Your assignment
Your answer must consist of exactly the lines below, starting with the line with "def Claim_equal_infer_category : Prop" and going on through the line with "all_goals simp only [pvOmin]", and nothing else.

Data to examine
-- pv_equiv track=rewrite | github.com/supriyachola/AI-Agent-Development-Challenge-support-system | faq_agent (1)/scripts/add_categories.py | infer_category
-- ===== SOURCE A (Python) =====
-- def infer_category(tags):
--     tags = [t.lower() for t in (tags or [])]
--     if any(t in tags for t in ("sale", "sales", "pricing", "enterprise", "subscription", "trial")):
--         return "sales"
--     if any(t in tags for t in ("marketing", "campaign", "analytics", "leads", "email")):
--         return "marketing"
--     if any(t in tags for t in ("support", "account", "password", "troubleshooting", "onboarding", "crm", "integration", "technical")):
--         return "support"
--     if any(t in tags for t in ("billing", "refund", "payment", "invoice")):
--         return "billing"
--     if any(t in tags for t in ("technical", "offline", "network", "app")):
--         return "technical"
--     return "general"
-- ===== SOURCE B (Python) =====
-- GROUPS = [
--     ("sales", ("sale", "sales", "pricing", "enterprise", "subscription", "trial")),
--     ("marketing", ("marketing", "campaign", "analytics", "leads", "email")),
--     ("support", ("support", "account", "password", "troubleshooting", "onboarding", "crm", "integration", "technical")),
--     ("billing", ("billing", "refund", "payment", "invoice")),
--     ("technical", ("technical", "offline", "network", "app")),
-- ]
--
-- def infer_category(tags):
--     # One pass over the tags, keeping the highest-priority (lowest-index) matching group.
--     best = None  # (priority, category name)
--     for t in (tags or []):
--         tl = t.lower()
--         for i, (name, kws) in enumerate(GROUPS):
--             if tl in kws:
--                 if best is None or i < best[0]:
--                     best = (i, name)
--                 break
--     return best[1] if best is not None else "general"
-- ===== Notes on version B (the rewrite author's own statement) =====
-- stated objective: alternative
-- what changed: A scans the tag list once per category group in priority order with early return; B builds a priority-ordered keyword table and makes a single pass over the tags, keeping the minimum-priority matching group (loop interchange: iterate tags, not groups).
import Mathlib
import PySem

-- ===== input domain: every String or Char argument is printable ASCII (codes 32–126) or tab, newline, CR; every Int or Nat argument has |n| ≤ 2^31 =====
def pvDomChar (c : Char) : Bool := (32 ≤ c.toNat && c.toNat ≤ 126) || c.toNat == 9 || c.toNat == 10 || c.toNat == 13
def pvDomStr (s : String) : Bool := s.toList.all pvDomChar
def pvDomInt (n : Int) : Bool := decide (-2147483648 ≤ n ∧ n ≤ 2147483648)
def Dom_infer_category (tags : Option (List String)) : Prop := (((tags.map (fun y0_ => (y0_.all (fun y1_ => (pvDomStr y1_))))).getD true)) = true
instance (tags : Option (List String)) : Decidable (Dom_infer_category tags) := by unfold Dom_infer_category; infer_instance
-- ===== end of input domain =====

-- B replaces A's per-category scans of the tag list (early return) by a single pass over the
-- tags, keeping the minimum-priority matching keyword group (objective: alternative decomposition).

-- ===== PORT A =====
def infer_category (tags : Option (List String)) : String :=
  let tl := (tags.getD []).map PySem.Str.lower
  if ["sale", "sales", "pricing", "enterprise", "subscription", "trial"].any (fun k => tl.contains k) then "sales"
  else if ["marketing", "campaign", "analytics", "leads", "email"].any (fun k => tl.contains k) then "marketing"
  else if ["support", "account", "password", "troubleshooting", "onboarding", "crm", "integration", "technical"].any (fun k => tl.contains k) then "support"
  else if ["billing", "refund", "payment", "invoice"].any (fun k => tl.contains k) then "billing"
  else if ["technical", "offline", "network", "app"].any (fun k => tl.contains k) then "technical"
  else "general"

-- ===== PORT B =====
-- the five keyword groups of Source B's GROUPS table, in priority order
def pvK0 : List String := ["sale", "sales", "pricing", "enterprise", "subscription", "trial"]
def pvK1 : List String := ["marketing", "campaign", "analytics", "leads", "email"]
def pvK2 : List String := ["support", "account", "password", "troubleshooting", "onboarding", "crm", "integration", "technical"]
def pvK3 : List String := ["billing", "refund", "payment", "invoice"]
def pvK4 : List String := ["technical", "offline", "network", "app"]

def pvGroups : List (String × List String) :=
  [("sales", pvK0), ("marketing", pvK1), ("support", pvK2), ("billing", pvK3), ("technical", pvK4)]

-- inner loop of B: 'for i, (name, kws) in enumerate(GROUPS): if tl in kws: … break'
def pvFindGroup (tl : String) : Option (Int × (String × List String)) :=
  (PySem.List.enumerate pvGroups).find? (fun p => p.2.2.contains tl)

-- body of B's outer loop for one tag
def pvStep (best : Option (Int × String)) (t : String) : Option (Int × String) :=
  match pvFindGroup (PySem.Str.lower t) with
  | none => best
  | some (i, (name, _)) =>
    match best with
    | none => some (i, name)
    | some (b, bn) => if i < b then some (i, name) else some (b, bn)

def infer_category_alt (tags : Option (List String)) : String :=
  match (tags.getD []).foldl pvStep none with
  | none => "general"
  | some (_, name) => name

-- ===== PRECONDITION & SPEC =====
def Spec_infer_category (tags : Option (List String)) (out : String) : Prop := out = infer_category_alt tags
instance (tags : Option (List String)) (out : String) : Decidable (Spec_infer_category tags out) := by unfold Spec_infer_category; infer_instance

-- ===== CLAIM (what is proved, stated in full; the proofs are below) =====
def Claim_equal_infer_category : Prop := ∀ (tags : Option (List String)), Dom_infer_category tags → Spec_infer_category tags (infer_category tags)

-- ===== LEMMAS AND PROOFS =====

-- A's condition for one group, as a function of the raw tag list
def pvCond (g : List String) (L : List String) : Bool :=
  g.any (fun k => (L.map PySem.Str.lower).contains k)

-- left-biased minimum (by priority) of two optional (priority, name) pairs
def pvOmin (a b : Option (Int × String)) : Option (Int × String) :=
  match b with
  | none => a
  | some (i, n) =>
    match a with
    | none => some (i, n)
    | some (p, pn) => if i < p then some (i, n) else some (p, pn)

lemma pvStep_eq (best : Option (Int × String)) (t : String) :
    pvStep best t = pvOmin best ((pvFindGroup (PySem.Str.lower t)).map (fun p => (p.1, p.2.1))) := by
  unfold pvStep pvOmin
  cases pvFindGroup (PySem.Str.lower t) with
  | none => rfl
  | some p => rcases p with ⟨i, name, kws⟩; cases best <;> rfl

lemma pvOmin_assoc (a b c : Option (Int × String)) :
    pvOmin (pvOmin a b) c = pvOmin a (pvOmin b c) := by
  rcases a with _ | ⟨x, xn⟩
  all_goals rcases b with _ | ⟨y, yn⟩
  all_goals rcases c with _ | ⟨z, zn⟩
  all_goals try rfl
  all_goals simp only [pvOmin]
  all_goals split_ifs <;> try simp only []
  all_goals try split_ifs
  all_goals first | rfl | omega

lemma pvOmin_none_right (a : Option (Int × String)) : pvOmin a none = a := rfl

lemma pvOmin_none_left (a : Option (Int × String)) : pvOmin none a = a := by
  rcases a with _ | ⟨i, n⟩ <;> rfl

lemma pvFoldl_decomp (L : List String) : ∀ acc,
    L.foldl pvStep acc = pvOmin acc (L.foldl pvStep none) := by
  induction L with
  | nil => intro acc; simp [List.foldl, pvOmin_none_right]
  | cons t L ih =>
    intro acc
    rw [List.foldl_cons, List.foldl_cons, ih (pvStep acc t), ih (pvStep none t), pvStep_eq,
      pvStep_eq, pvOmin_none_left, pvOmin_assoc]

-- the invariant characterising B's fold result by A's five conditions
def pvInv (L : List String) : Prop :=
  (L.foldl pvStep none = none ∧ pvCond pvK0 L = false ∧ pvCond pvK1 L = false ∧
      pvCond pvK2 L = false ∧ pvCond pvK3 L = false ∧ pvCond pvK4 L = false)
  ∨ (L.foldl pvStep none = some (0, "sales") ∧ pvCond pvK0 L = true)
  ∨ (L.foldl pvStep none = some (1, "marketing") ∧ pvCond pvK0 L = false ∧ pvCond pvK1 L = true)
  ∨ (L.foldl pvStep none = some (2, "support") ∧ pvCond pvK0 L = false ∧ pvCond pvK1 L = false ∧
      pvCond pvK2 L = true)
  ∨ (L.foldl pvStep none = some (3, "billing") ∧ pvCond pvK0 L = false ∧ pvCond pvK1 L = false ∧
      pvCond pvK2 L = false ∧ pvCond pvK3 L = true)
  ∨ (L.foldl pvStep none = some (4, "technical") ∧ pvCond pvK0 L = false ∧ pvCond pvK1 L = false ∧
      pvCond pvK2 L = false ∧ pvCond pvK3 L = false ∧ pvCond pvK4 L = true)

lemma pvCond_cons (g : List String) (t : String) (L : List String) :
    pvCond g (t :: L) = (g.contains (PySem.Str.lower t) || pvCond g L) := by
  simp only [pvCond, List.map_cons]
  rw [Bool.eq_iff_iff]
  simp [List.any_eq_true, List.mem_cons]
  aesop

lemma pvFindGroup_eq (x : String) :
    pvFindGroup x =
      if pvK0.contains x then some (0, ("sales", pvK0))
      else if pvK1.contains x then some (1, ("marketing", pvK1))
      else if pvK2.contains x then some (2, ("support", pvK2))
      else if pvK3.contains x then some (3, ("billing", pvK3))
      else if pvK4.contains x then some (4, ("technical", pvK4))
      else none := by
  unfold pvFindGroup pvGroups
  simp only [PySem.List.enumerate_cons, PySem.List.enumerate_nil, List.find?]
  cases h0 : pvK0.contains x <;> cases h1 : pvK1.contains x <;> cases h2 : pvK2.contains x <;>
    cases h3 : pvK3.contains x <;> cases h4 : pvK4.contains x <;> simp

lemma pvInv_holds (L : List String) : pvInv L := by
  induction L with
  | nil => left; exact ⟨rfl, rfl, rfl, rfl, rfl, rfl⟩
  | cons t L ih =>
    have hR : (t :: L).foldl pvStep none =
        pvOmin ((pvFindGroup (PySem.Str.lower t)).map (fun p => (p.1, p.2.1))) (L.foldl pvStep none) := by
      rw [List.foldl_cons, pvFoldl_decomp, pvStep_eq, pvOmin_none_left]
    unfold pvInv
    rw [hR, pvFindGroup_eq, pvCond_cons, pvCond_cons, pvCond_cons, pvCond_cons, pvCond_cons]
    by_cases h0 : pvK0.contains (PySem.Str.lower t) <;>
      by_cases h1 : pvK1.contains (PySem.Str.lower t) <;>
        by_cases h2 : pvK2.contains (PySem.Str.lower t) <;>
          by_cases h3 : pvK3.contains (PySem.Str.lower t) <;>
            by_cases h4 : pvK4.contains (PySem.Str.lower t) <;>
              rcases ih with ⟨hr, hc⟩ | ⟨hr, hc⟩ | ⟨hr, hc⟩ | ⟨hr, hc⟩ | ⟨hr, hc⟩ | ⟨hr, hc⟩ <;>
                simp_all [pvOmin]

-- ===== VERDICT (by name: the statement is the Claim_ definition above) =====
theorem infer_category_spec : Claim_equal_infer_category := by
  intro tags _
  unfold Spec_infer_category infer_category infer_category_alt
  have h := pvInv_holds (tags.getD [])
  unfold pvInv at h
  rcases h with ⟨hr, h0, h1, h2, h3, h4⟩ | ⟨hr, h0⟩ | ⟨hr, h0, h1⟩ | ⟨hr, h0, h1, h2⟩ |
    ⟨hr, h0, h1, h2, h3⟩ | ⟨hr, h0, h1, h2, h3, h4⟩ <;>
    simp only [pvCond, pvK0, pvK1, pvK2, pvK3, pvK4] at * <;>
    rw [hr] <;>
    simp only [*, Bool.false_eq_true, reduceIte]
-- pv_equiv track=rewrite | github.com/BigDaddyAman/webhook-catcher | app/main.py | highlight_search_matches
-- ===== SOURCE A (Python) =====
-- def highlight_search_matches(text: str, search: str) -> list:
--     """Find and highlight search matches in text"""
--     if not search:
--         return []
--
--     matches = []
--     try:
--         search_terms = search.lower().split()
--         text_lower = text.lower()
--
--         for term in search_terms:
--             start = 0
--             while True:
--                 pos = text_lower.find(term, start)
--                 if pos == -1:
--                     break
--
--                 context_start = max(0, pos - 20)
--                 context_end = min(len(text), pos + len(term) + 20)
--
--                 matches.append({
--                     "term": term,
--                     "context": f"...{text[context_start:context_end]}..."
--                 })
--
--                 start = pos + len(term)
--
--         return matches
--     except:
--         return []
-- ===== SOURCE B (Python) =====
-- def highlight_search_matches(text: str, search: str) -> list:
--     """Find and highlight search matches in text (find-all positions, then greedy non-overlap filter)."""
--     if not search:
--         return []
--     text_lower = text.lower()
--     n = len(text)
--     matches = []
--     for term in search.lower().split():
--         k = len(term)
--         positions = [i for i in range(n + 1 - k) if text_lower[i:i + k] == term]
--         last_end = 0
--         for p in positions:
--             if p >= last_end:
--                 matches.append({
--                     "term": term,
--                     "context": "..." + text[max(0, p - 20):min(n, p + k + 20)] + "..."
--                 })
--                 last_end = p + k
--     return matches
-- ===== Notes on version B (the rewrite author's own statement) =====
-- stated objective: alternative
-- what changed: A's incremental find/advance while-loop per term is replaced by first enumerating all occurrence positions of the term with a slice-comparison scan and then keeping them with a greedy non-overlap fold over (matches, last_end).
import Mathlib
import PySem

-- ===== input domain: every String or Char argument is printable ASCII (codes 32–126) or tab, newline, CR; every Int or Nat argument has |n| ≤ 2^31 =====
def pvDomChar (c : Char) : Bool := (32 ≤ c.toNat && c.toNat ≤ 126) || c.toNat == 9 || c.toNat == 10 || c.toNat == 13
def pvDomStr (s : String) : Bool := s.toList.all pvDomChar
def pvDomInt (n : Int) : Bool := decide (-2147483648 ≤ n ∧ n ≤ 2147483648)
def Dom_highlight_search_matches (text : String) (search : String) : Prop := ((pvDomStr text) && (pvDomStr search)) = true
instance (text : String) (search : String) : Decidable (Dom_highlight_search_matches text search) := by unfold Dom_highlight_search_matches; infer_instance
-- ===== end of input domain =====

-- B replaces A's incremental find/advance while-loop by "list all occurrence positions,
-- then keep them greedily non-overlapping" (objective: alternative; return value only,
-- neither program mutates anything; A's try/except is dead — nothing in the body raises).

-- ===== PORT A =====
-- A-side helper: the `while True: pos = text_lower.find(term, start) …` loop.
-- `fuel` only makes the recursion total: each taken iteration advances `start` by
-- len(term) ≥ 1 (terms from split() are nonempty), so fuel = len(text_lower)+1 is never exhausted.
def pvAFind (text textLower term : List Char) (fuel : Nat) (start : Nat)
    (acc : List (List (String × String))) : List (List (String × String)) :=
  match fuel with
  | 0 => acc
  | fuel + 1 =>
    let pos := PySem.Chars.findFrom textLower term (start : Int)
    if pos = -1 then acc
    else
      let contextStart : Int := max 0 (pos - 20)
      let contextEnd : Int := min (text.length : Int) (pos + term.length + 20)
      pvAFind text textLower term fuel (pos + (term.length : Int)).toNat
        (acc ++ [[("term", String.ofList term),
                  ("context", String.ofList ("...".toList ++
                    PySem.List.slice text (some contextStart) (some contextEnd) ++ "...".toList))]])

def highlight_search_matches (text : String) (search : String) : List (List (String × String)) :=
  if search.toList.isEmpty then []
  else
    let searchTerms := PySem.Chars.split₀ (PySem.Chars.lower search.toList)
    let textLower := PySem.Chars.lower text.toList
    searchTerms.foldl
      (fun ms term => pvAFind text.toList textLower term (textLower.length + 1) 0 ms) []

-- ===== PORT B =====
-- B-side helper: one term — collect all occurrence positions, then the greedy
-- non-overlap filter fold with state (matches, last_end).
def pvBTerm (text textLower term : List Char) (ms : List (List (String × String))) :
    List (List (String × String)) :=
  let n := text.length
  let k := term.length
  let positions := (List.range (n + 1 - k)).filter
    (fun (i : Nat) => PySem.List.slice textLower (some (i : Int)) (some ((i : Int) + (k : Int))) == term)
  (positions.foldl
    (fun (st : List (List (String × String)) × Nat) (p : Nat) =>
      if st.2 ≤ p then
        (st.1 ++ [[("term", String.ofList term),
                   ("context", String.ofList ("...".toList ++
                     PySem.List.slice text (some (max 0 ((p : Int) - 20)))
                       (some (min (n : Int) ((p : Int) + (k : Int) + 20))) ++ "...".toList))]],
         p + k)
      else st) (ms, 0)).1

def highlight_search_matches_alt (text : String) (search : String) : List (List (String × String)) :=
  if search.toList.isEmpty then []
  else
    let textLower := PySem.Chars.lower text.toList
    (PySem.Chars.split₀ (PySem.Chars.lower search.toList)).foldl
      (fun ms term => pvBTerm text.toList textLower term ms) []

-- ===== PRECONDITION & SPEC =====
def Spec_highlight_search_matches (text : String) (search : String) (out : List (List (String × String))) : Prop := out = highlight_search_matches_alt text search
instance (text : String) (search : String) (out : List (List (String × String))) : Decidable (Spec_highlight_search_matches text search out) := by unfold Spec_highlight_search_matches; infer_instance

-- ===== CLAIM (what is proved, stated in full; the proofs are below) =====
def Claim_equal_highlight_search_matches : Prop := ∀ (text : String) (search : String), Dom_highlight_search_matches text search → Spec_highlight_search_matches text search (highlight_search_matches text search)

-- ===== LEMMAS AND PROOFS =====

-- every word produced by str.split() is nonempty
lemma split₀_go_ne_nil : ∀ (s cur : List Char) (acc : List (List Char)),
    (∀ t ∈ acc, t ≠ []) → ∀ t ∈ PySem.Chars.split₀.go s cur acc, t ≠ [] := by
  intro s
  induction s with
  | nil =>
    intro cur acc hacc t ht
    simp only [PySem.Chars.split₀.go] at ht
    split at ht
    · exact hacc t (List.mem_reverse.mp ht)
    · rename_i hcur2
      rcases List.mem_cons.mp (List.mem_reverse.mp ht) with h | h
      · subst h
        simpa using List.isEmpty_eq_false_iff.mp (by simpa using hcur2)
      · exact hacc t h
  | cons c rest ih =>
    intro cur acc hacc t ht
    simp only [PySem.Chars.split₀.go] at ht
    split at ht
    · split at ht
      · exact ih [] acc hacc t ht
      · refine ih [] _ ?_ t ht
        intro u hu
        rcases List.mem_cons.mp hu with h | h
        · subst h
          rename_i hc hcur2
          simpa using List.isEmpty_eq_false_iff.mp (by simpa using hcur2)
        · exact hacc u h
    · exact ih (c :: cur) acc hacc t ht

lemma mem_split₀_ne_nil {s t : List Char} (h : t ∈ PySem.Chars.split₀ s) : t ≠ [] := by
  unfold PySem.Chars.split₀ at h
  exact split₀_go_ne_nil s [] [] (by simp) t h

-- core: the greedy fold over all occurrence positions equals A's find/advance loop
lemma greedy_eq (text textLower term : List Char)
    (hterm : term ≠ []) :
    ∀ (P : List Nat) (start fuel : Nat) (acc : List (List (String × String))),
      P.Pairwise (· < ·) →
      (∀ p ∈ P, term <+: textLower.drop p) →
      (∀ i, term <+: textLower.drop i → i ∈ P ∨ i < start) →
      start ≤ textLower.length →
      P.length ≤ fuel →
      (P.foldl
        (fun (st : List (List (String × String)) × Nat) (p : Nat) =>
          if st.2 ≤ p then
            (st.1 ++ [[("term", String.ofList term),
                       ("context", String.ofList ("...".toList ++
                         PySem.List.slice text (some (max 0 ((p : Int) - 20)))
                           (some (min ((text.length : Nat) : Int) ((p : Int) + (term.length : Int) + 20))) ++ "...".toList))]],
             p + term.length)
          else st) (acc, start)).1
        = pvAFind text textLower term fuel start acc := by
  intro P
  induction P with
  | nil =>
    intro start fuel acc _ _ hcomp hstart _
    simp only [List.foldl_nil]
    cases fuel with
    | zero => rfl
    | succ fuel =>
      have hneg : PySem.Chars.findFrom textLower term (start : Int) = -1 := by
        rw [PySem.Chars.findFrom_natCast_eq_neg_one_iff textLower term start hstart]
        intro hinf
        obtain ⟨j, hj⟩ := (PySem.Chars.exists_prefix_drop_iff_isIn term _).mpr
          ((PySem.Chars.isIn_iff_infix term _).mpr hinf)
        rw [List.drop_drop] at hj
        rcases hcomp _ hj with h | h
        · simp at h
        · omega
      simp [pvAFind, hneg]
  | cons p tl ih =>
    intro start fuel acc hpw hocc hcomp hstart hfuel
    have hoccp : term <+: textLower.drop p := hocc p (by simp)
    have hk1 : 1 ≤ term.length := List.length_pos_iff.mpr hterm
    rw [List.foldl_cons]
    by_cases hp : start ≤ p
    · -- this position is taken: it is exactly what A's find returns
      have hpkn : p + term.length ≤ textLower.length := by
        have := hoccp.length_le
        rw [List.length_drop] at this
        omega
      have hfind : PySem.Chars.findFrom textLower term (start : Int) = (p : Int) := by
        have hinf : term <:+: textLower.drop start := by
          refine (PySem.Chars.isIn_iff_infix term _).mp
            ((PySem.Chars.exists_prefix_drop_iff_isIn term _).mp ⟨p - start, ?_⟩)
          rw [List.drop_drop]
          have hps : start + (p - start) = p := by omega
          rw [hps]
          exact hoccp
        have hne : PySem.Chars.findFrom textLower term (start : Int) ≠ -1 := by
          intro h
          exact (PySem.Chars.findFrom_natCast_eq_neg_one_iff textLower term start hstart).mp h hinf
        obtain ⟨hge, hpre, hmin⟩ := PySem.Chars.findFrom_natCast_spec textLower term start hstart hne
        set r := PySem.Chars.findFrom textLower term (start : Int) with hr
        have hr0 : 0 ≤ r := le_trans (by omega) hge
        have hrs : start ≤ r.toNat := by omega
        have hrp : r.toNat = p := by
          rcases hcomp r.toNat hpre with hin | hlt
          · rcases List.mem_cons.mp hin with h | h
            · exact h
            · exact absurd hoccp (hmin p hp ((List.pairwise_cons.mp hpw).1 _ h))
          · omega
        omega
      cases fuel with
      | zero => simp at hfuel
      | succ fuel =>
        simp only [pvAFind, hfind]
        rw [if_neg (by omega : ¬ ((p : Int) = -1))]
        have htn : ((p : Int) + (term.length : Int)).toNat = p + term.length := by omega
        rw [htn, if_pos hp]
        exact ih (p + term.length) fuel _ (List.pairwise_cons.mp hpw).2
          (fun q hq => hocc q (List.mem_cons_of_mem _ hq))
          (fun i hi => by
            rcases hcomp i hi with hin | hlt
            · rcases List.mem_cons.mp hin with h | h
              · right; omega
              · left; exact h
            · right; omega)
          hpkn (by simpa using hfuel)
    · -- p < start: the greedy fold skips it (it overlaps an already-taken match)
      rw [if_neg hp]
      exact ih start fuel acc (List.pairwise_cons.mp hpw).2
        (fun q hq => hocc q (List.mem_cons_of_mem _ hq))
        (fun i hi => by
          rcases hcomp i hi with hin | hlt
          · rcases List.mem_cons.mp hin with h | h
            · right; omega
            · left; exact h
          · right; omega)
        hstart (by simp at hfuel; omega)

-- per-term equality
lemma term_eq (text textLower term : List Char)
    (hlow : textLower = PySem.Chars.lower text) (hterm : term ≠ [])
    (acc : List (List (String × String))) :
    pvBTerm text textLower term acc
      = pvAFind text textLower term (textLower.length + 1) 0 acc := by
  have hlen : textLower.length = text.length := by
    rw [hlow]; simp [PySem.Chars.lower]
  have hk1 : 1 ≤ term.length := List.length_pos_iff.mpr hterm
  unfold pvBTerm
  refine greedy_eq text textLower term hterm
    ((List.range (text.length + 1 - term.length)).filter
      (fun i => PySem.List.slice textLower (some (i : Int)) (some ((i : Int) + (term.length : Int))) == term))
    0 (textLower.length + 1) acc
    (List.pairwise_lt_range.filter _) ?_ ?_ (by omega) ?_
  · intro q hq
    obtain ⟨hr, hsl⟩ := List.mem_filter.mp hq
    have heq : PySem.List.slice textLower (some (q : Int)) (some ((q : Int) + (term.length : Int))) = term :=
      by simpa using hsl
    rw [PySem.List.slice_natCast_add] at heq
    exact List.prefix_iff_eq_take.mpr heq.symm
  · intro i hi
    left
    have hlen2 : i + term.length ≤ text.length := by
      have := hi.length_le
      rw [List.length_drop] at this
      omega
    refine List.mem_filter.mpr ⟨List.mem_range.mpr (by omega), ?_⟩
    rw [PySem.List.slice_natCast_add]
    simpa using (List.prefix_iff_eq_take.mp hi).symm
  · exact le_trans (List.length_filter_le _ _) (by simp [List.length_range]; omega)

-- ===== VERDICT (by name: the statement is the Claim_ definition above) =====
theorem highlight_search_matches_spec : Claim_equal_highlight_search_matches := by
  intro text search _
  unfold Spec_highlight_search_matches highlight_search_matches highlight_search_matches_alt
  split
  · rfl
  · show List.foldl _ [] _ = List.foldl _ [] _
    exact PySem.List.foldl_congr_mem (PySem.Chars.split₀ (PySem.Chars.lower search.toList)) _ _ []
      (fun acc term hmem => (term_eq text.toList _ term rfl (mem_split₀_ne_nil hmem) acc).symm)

Solved problem
def Claim_equal_infer_category : Prop := ∀ (tags : Option (List String)), Dom_infer_category tags → Spec_infer_category tags (infer_category tags)

-- ===== LEMMAS AND PROOFS =====

-- A's condition for one group, as a function of the raw tag list
def pvCond (g : List String) (L : List String) : Bool :=
  g.any (fun k => (L.map PySem.Str.lower).contains k)

-- left-biased minimum (by priority) of two optional (priority, name) pairs
def pvOmin (a b : Option (Int × String)) : Option (Int × String) :=
  match b with
  | none => a
  | some (i, n) =>
    match a with
    | none => some (i, n)
    | some (p, pn) => if i < p then some (i, n) else some (p, pn)

lemma pvStep_eq (best : Option (Int × String)) (t : String) :
    pvStep best t = pvOmin best ((pvFindGroup (PySem.Str.lower t)).map (fun p => (p.1, p.2.1))) := by
  unfold pvStep pvOmin
  cases pvFindGroup (PySem.Str.lower t) with
  | none => rfl
  | some p => rcases p with ⟨i, name, kws⟩; cases best <;> rfl

lemma pvOmin_assoc (a b c : Option (Int × String)) :
    pvOmin (pvOmin a b) c = pvOmin a (pvOmin b c) := by
  rcases a with _ | ⟨x, xn⟩
  all_goals rcases b with _ | ⟨y, yn⟩
  all_goals rcases c with _ | ⟨z, zn⟩
  all_goals try rfl
  all_goals simp only [pvOmin]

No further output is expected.